I have and use both. My older dog definitely preferred her plastic crate for her first year and actually would pull the metal bars off her wire crate. She sleeps in the wire one now without a problem. We only use it when necessary anymore because she sleeps on her bed downstairs. 

The puppy is in plastic right now but will move to wire when he outgrows it. 


Sent from Petguide.com Free App


----------



## AnaleighK12k14 (Mar 24, 2014)

Also I will say that Kona once managed to get herself out of the wire crate but never the plastic one. 

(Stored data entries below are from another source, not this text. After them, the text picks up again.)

-- pv_equiv track=rewrite | github.com/karel-brinda/tp-zpevnik | tpcb/chords.py | transposition_tone
-- ===== SOURCE A (Python) =====
-- tone_normalization={
--     "Cb" : "H",
--     "C"  : "C",
--     "C#" : "C#",
--     "Db" : "C#",
--     "D"  : "D",
--     "D#" : "D#",
--     "Eb" : "D#",
--     "E"  : "E",
--     "Fb" : "E",
--     "E#" : "F",
--     "F"  : "F",
--     "F#" : "F#",
--     "Gb" : "F#",
--     "G"  : "G",
--     "G#" : "G#",
--     "Ab" : "G#",
--     "A"  : "A",
--     "A#" : "B",
--     "Bb" : "B",
--     "B"  : "B",
--     "B#" : "C",
--     "Hb" : "B",
--     "H"  : "H",
--     "H#" : "C",
-- }
--
-- def transposition_tone(tone,shift):
--     semitones=["C","C#","D","D#","E","F","F#","G","G#","A","B","H"]
--     dict_shifts=dict(
--         [ [semitones[i],semitones[(i+shift) % len(semitones)]] for i in range(len(semitones)) ] +
--         [ ["",""] ]
--     )
--     normalized_tone=tone_normalization[tone]
--     return dict_shifts[normalized_tone]
-- ===== SOURCE B (Python) =====
-- tone_normalization={
--     "Cb" : "H",
--     "C"  : "C",
--     "C#" : "C#",
--     "Db" : "C#",
--     "D"  : "D",
--     "D#" : "D#",
--     "Eb" : "D#",
--     "E"  : "E",
--     "Fb" : "E",
--     "E#" : "F",
--     "F"  : "F",
--     "F#" : "F#",
--     "Gb" : "F#",
--     "G"  : "G",
--     "G#" : "G#",
--     "Ab" : "G#",
--     "A"  : "A",
--     "A#" : "B",
--     "Bb" : "B",
--     "B"  : "B",
--     "B#" : "C",
--     "Hb" : "B",
--     "H"  : "H",
--     "H#" : "C",
-- }
--
-- _SEMITONES = ["C","C#","D","D#","E","F","F#","G","G#","A","B","H"]
--
-- def transposition_tone(tone, shift):
--     i = _SEMITONES.index(tone_normalization[tone])
--     return _SEMITONES[(i + shift) % len(_SEMITONES)]
-- ===== Notes on version B (the rewrite author's own statement) =====
-- stated objective: simpler
-- what changed: B drops A's construction of the full 12-entry transposition table (list-comprehension over all semitones turned into a dict) and instead computes only the needed entry: find the normalized tone's index in the semitone list, add the shift mod 12, and read that single position back.
import Mathlib
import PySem

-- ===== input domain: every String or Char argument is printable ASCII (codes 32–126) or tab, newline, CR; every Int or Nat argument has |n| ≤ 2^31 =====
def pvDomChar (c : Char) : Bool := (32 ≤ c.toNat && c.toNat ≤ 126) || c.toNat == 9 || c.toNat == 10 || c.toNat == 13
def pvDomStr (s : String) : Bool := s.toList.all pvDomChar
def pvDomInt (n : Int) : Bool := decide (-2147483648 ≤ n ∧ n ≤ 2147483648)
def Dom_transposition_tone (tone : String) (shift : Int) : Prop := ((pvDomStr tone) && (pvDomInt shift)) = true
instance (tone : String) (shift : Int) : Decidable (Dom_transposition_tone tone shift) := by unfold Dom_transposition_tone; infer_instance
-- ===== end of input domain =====

-- B replaces A's full 12-entry transposition-table build with a direct index + mod + read-back (simpler).

-- module-level constant shared by A and B (the Python module's tone_normalization dict)
def toneNormalization : PySem.Dict String String := PySem.Dict.ofList
  [("Cb","H"),("C","C"),("C#","C#"),("Db","C#"),("D","D"),("D#","D#"),("Eb","D#"),
   ("E","E"),("Fb","E"),("E#","F"),("F","F"),("F#","F#"),("Gb","F#"),("G","G"),
   ("G#","G#"),("Ab","G#"),("A","A"),("A#","B"),("Bb","B"),("B","B"),("B#","C"),
   ("Hb","B"),("H","H"),("H#","C")]

-- ===== PORT A =====
def transposition_tone (tone : String) (shift : Int) : String :=
  let semitones : List String := ["C","C#","D","D#","E","F","F#","G","G#","A","B","H"]
  let n : Int := (semitones.length : Int)
  let dict_shifts : PySem.Dict String String :=
    PySem.Dict.ofList
      (((PySem.List.pyRange 0 n 1).map (fun i =>
          (PySem.List.pyGetD semitones i "",
           PySem.List.pyGetD semitones (PySem.Int.mod (i + shift) n) ""))) ++ [("","")])
  let normalized := (toneNormalization.get? tone).getD ""   -- KeyError (none) excluded by Pre_
  (dict_shifts.get? normalized).getD ""                     -- "" keys never miss under Pre_

-- ===== PORT B =====
def transposition_tone_alt (tone : String) (shift : Int) : String :=
  let semitones : List String := ["C","C#","D","D#","E","F","F#","G","G#","A","B","H"]
  let i : Int := (((PySem.List.index? semitones ((toneNormalization.get? tone).getD "")).getD 0 : Nat) : Int)
  PySem.List.pyGetD semitones (PySem.Int.mod (i + shift) (semitones.length : Int)) ""

-- ===== PRECONDITION & SPEC =====
-- Pre_ excludes tones absent from tone_normalization, on which A (and B) raise KeyError.
def Pre_transposition_tone (tone : String) (shift : Int) : Prop :=
  tone ∈ ["Cb","C","C#","Db","D","D#","Eb","E","Fb","E#","F","F#","Gb","G","G#","Ab",
          "A","A#","Bb","B","B#","Hb","H","H#"]
instance (tone : String) (shift : Int) : Decidable (Pre_transposition_tone tone shift) := by
  unfold Pre_transposition_tone; infer_instance

def pvWitness_transposition_tone : String × Int := ("Bb", -3)

def Spec_transposition_tone (tone : String) (shift : Int) (out : String) : Prop := out = transposition_tone_alt tone shift
instance (tone : String) (shift : Int) (out : String) : Decidable (Spec_transposition_tone tone shift out) := by unfold Spec_transposition_tone; infer_instance

-- ===== CLAIM (what is proved, stated in full; the proofs are below) =====
def Claim_equal_transposition_tone : Prop := ∀ (tone : String) (shift : Int), Dom_transposition_tone tone shift → Pre_transposition_tone tone shift → Spec_transposition_tone tone shift (transposition_tone tone shift)

-- ===== LEMMAS AND PROOFS =====

theorem pv_A_mod (tone : String) (shift : Int) :
    transposition_tone tone shift = transposition_tone tone (PySem.Int.mod shift 12) := by
  unfold transposition_tone
  simp only [List.length_cons, List.length_nil]
  norm_num

theorem pv_B_mod (tone : String) (shift : Int) :
    transposition_tone_alt tone shift = transposition_tone_alt tone (PySem.Int.mod shift 12) := by
  unfold transposition_tone_alt
  simp only [List.length_cons, List.length_nil]
  norm_num

-- ===== VERDICT (by name: the statement is the Claim_ definition above) =====
theorem transposition_tone_spec : Claim_equal_transposition_tone := by
  intro tone shift _ hpre
  unfold Spec_transposition_tone
  rw [pv_A_mod, pv_B_mod]
  have h0 : 0 ≤ PySem.Int.mod shift 12 := PySem.Int.mod_nonneg shift (by norm_num : (0:Int) < 12)
  have h12 : PySem.Int.mod shift 12 < 12 := PySem.Int.mod_lt shift (by norm_num : (0:Int) < 12)
  set m := PySem.Int.mod shift 12 with hm
  clear_value m
  unfold Pre_transposition_tone at hpre
  interval_cases m <;> fin_cases hpre <;> decide
-- pv_equiv track=rewrite | github.com/gyeomh/LEGO-EVAL | evaluation/functions.py | get_wall_list
-- ===== SOURCE A (Python) =====
-- def get_wall_list(scene: dict, room_list: list, sys_args) -> dict:
--     """
--     Returns a list of wall IDs from the given scene.
--     """
--     output = {}
--     for room in room_list:
--         output[room+'_wall_list'] = []
--     for wall in scene.get("walls", []):
--         if wall["roomId"] in room_list:
--             if 'exterior' not in wall['id']:
--                 output[wall["roomId"]+'_wall_list'].append(wall["id"])
--
--     return output
-- ===== SOURCE B (Python) =====
-- def get_wall_list(scene: dict, room_list: list, sys_args) -> dict:
--     """
--     Returns a list of wall IDs from the given scene.
--     Per-room scans instead of A's two-phase distribute: each room's list is
--     computed independently by scanning the walls; a 'key not in output'
--     guard reproduces dict semantics on duplicate rooms.
--     """
--     walls = scene.get("walls", [])
--     output = {}
--     for room in room_list:
--         key = room + '_wall_list'
--         if key not in output:
--             ids = []
--             for wall in walls:
--                 if wall['roomId'] == room and 'exterior' not in wall['id']:
--                     ids.append(wall['id'])
--             output[key] = ids
--     return output
-- ===== Notes on version B (the rewrite author's own statement) =====
-- stated objective: alternative
-- what changed: Replaces A's two-phase distribute (initialise an empty list per room, then one pass over walls appending into the list keyed by each wall's roomId) with independent per-room scans of the walls, building each room's list directly and assembling the result room by room with a duplicate-key guard.
import Mathlib
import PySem
-- pv_equiv track=rewrite | github.com/delgor/aoc-2023-py | 11/combined.py | grid_expanded_costs
-- ===== SOURCE A (Python) =====
-- def row_empty(grid, row):
--     for elem in grid[row]:
--         if elem == "#":
--             return False
--     return True
--
-- def col_empty(grid, col):
--     for idx in range(len(grid[0])):
--         if grid[idx][col] == "#":
--             return False
--     return True
--
-- def grid_expanded_costs(orig_grid, cost=2):
--     cost_grid = [[1] * len(orig_grid[0]) for _ in range(len(orig_grid))]
--
--     # Expand in Y direction
--     for orig_y in range(0, len(orig_grid)):
--         if row_empty(orig_grid, orig_y):
--             for orig_x in range(len(orig_grid[orig_y])):
--                 cost_grid[orig_y][orig_x] = cost
--
--     # Expand in X direction
--     for orig_x in range(0, len(orig_grid[0])):
--         if col_empty(orig_grid, orig_x):
--             for orig_y in range(len(orig_grid)):
--                 cost_grid[orig_y][orig_x] = cost
--
--     return cost_grid
-- ===== SOURCE B (Python) =====
-- def grid_expanded_costs(orig_grid, cost=2):
--     height, width = len(orig_grid), len(orig_grid[0])
--     rows_occ, cols_occ = set(), set()
--     for y, row in enumerate(orig_grid):
--         for x, elem in enumerate(row):
--             if elem == "#":
--                 rows_occ.add(y)
--                 cols_occ.add(x)
--     return [[1 if y in rows_occ and x in cols_occ else cost for x in range(width)]
--             for y in range(height)]
-- ===== Notes on version B (the rewrite author's own statement) =====
-- stated objective: alternative
-- what changed: B inverts the problem: instead of A's two overwriting fill passes driven by per-row and per-column emptiness scans (col_empty re-scans rows for every column), B makes one pass over the cells collecting the sets of rows and columns that CONTAIN a '#', then emits the grid from an all-cost default with 1 exactly where both the row and the column are occupied (De Morgan of A's OR of emptiness); the column helper re-scans disappear; B also fixes col_empty's evident slip of scanning range(len(grid[0])) (the width) instead of the row count.
-- intended difference: On rectangular grids with cost != 1 where some column has no '#' in the first width rows but a '#' below row width-1, A marks that column empty (col_empty scans only range(len(grid[0])) rows) and fills it with cost, while B checks the whole column and returns 1 there; B's full-column check is the intended column-emptiness. — e.g. on grid_expanded_costs([["."], ["#"]], 2): A returns [[2], [2]], B returns [[2], [1]]
-- outside the precondition, e.g. on grid_expanded_costs([['#'], []], 2): A returns [[1], [1]], B returns [[1], [2]]
import Mathlib
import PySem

Sent from Petguide.com Free App


----------



## Oskar's Human (Jan 22, 2014)

When we first got Oskar we went with the plastic crate. But then I found a 48 in wire crate on chewy.com for 75.99. Snatched it. I also liked the idea of it being more open. In the picture below you can see we had to put the box on top of it to block out some light for the first few weeks. I stole this pic in the dark while he was sleeping. Also I have not had any issues with him destroying his crate or getting his paw stuck, so I am not able to comment about that. He did get it stuck in the door of his ex-pen one time but has been getting better about jumping so it is not much of an issue. Not to mention his paws are HUGE.

We just got back from a weekend at my uncle's. This crate is collapsible. Super convenient despite its size.


----------



## TigervTeMar (Jan 4, 2014)

my family's rottie used to love his enormous sized plastic one so I ordered the 'giant size' plastic one from amazon. hope he likes it


----------



## llombardo (Dec 11, 2011)

I will say it depends on the dog. I've been able to use wire with all of mine except one. Attached is a picture that shows how dangerous the wire ones can be if a dog wants out. This was 5 minutes after I got him in the crate, I was home thankfully, needless to say within an hour I had a plastic crate for him and he went with me to get it. The thought of what could have happened scares me...


----------



## TommyB681 (Oct 19, 2012)

I use wired. Dont travel with my dog so I a travel crate isnt practical to me. Plus my wired one breaks down and is pretty compact when not in use


----------



## Redrider469 (Jul 19, 2013)

I have 3 plastic. Two for the house and one for the car. Haven't had any issues and my girl loves her crate.


----------



## sechattin (Nov 13, 2013)

Kaiju is the first dog I've ever used a crate with. All my previous ones were ranch dogs that normally slept outside (though we did have a large plastic crate on the porch for ours to sleep in). I like the wire crate for the collapsible convenience, and I think Kaiju likes it for the airflow. He's long-haired with a ridiculously thick coat so he appreciates cooler containment. I haven't had a problem with him trying to bust out of his crate or getting caught in the wire, so I can't comment on that.


----------